Beda František Dudík (29 January 1815, Kojetín – 18 January 1890, Rajhrad) was a historian and Benedictine monk in the Rajhrad Monastery.

==Life==
After studying at the philosophical school at Brno he attended the University of Olomouc. In 1836 he entered the Benedictine Order and in 1840 was ordained priest at Rajhrad. Then until 1854 he taught first the classical languages and then history at the gymnasium of Brünn.

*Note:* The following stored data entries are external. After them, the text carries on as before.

-- pv_equiv track=rewrite | github.com/ppirae/Programmers | level_0/2차원으로 만들기.py | solution
-- ===== SOURCE A (Python) =====
-- from collections import deque
--
-- def solution(num_list, n):
--     q = deque(num_list)
--     cnt = 0
--     result = []
--     tmp = []
--     while q:
--         tmp.append(q.popleft())
--         cnt += 1
--         if cnt == n:
--             result.append(tmp)
--             tmp = []
--             cnt = 0
--
--     return result
-- ===== SOURCE B (Python) =====
-- def solution(num_list, n):
--     return [num_list[i:i + n] for i in range(0, len(num_list) - n + 1, n)]
-- ===== Notes on version B (the rewrite author's own statement) =====
-- stated objective: simpler
-- what changed: A drains a deque element-by-element while maintaining a counter and a temp buffer; B is a one-line comprehension over chunk-start indices whose upper bound len(num_list)-n+1 drops the incomplete trailing chunk, slicing each row in one C-level operation.
-- outside the precondition, e.g. on solution([1, 2, 3], 0): A returns [], B raises ValueError
import Mathlib
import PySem

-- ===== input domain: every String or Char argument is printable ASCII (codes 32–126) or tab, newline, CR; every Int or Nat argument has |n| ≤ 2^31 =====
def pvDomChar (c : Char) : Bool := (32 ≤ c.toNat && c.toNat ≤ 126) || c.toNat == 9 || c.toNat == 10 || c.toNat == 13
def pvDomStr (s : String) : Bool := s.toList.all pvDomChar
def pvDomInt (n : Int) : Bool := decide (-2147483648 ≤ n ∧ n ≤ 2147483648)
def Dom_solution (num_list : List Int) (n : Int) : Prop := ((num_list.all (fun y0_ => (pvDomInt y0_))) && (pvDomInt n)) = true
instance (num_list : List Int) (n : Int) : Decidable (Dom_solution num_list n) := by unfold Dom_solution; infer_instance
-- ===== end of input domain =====

-- B replaces A's element-by-element queue drain (deque + counter + temp buffer) with a
-- single comprehension over chunk-start indices, slicing each row directly (objective: simpler).

-- ===== PORT A =====
-- the while-loop over the deque: state = (q, cnt, result, tmp)
def solutionLoop (q : List Int) (cnt : Int) (n : Int) (result : List (List Int)) (tmp : List Int) :
    List (List Int) :=
  match q with
  | [] => result
  | x :: qs =>
    let tmp' := tmp ++ [x]
    let cnt' := cnt + 1
    if cnt' = n then solutionLoop qs 0 n (result ++ [tmp']) []
    else solutionLoop qs cnt' n result tmp'

def solution (num_list : List Int) (n : Int) : List (List Int) :=
  solutionLoop num_list 0 n [] []

-- ===== PORT B =====
def solution_alt (num_list : List Int) (n : Int) : List (List Int) :=
  (PySem.List.pyRange 0 ((num_list.length : Int) - n + 1) n).map
    (fun i => PySem.List.slice num_list (some i) (some (i + n)))

-- ===== PRECONDITION & SPEC =====
-- Pre_ excludes only n = 0, outside the task's natural domain (a row length):
-- A accidentally returns [] there while B's range(..., 0) raises ValueError.
def Pre_solution (num_list : List Int) (n : Int) : Prop := n ≠ 0
instance (num_list : List Int) (n : Int) : Decidable (Pre_solution num_list n) := by
  unfold Pre_solution; infer_instance

def pvWitness_solution : List Int × Int := ([1, 2, 3, 4, 5], 2)

def Spec_solution (num_list : List Int) (n : Int) (out : List (List Int)) : Prop := out = solution_alt num_list n
instance (num_list : List Int) (n : Int) (out : List (List Int)) : Decidable (Spec_solution num_list n out) := by unfold Spec_solution; infer_instance

-- ===== CLAIM (what is proved, stated in full; the proofs are below) =====
def Claim_equal_solution : Prop := ∀ (num_list : List Int) (n : Int), Dom_solution num_list n → Pre_solution num_list n → Spec_solution num_list n (solution num_list n)

-- ===== LEMMAS AND PROOFS =====

-- the common chunk shape both programs compute for a positive n
def pvChunks (n : Nat) (xs : List Int) : List (List Int) :=
  (List.range (xs.length / n)).map (fun k => (xs.drop (n * k)).take n)

-- A's loop with n ≤ 0 never flushes: counter stays nonnegative, never equals n
lemma solutionLoop_nonpos (n : Int) (hn : n ≤ 0) :
    ∀ (q : List Int) (cnt : Int) (result : List (List Int)) (tmp : List Int),
      0 ≤ cnt → solutionLoop q cnt n result tmp = result := by
  intro q
  induction q with
  | nil => intro cnt result tmp _; rfl
  | cons x qs ih =>
    intro cnt result tmp hcnt
    simp only [solutionLoop]
    rw [if_neg (by omega)]
    exact ih (cnt + 1) result (tmp ++ [x]) (by omega)

-- A's loop, positive n: invariant cnt = tmp.length < n; flushes exactly the full chunks of tmp ++ q
lemma solutionLoop_pos (n : Nat) (hn : 1 ≤ n) :
    ∀ (q tmp : List Int) (result : List (List Int)), tmp.length < n →
      solutionLoop q (tmp.length : Int) (n : Int) result tmp =
        result ++ pvChunks n (tmp ++ q) := by
  intro q
  induction q with
  | nil =>
    intro tmp result htmp
    simp [solutionLoop, pvChunks, Nat.div_eq_of_lt (by simpa using htmp)]
  | cons x qs ih =>
    intro tmp result htmp
    simp only [solutionLoop]
    by_cases h : tmp.length + 1 = n
    · rw [if_pos (by exact_mod_cast h)]
      have h0 : ([] : List Int).length < n := by simpa using hn
      have hIH := ih [] (result ++ [tmp ++ [x]]) h0
      simp only [List.length_nil, Nat.cast_zero, List.nil_append] at hIH
      rw [hIH, List.append_assoc]
      congr 1
      have hlen : (tmp ++ [x]).length = n := by simp [h]
      rw [show tmp ++ x :: qs = (tmp ++ [x]) ++ qs from by simp]
      unfold pvChunks
      rw [List.length_append, hlen,
        show (n + qs.length) / n = qs.length / n + 1 from by
          rw [Nat.add_comm, Nat.add_div_right _ (by omega)],
        List.range_succ_eq_map, List.map_cons, List.map_map, List.singleton_append]
      congr 1
      · rw [Nat.mul_zero, List.drop_zero, List.take_left' hlen]
      · apply List.map_congr_left
        intro k _
        simp only [Function.comp]
        rw [show n * Nat.succ k = n + n * k from by rw [Nat.mul_succ]; omega, ← List.drop_drop, List.drop_left' hlen]
    · rw [if_neg (by exact_mod_cast h)]
      have hlen : (tmp ++ [x]).length = tmp.length + 1 := by simp
      have := ih (tmp ++ [x]) result (by omega)
      rw [hlen] at this
      push_cast at this ⊢
      rw [this]
      congr 2
      simp

-- B for positive n computes the same chunks
lemma solution_alt_pos (xs : List Int) (n : Nat) (hn : 1 ≤ n) :
    solution_alt xs (n : Int) = pvChunks n xs := by
  unfold solution_alt pvChunks
  rw [PySem.List.pyRange_of_pos _ _ (by exact_mod_cast hn)]
  have hcount : (if (0 : Int) < (xs.length : Int) - n + 1 then
      (((xs.length : Int) - n + 1 - 0 + n - 1) / n).toNat else 0) = xs.length / n := by
    split_ifs with h
    · have : ((xs.length : Int) - n + 1 - 0 + n - 1) = (xs.length : Int) := by ring
      rw [this, ← Int.natCast_ediv, Int.toNat_natCast]
    · have hlt : xs.length < n := by omega
      exact (Nat.div_eq_of_lt hlt).symm
  rw [hcount, List.map_map]
  apply List.map_congr_left
  intro k _
  simp only [Function.comp, zero_add]
  have hcast : (n : Int) * (k : Int) = ((n * k : Nat) : Int) := by push_cast; ring
  rw [hcast, PySem.List.slice_natCast_add]

-- negative step, stop above start: empty range
lemma pyRange_neg_nil (a b s : Int) (hs : s < 0) (hab : a ≤ b) :
    PySem.List.pyRange a b s = [] := by
  simp [PySem.List.pyRange, show ¬ s = 0 by omega, show ¬ 0 < s by omega,
        show ¬ b < a by omega]

-- ===== VERDICT (by name: the statement is the Claim_ definition above) =====
theorem solution_spec : Claim_equal_solution := by
  intro num_list n _ hpre
  unfold Spec_solution solution
  rcases lt_or_gt_of_ne hpre with hneg | hpos
  · rw [solutionLoop_nonpos n (by omega) num_list 0 [] [] le_rfl]
    unfold solution_alt
    rw [pyRange_neg_nil _ _ _ hneg (by omega)]
    simp
  · obtain ⟨m, rfl⟩ : ∃ m : Nat, n = (m : Int) := ⟨n.toNat, (Int.toNat_of_nonneg (by omega)).symm⟩
    have hm : 1 ≤ m := by exact_mod_cast hpos
    have := solutionLoop_pos m hm num_list [] [] (by simpa using hm)
    simp only [List.length_nil, Nat.cast_zero, List.nil_append] at this
    rw [this, solution_alt_pos num_list m hm]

In 1855 he became Privatdozent for historical research at the University of Vienna; in 1859 he was appointed historiographer of Moravia, and in 1865 was made a member of the Academy of Sciences of Vienna. For purposes of historical research he went in 1851 to Sweden, in 1852 to Rome, in 1870 to France, Belgium, and Holland, in 1874 to Russia, a country which he later repeatedly visited.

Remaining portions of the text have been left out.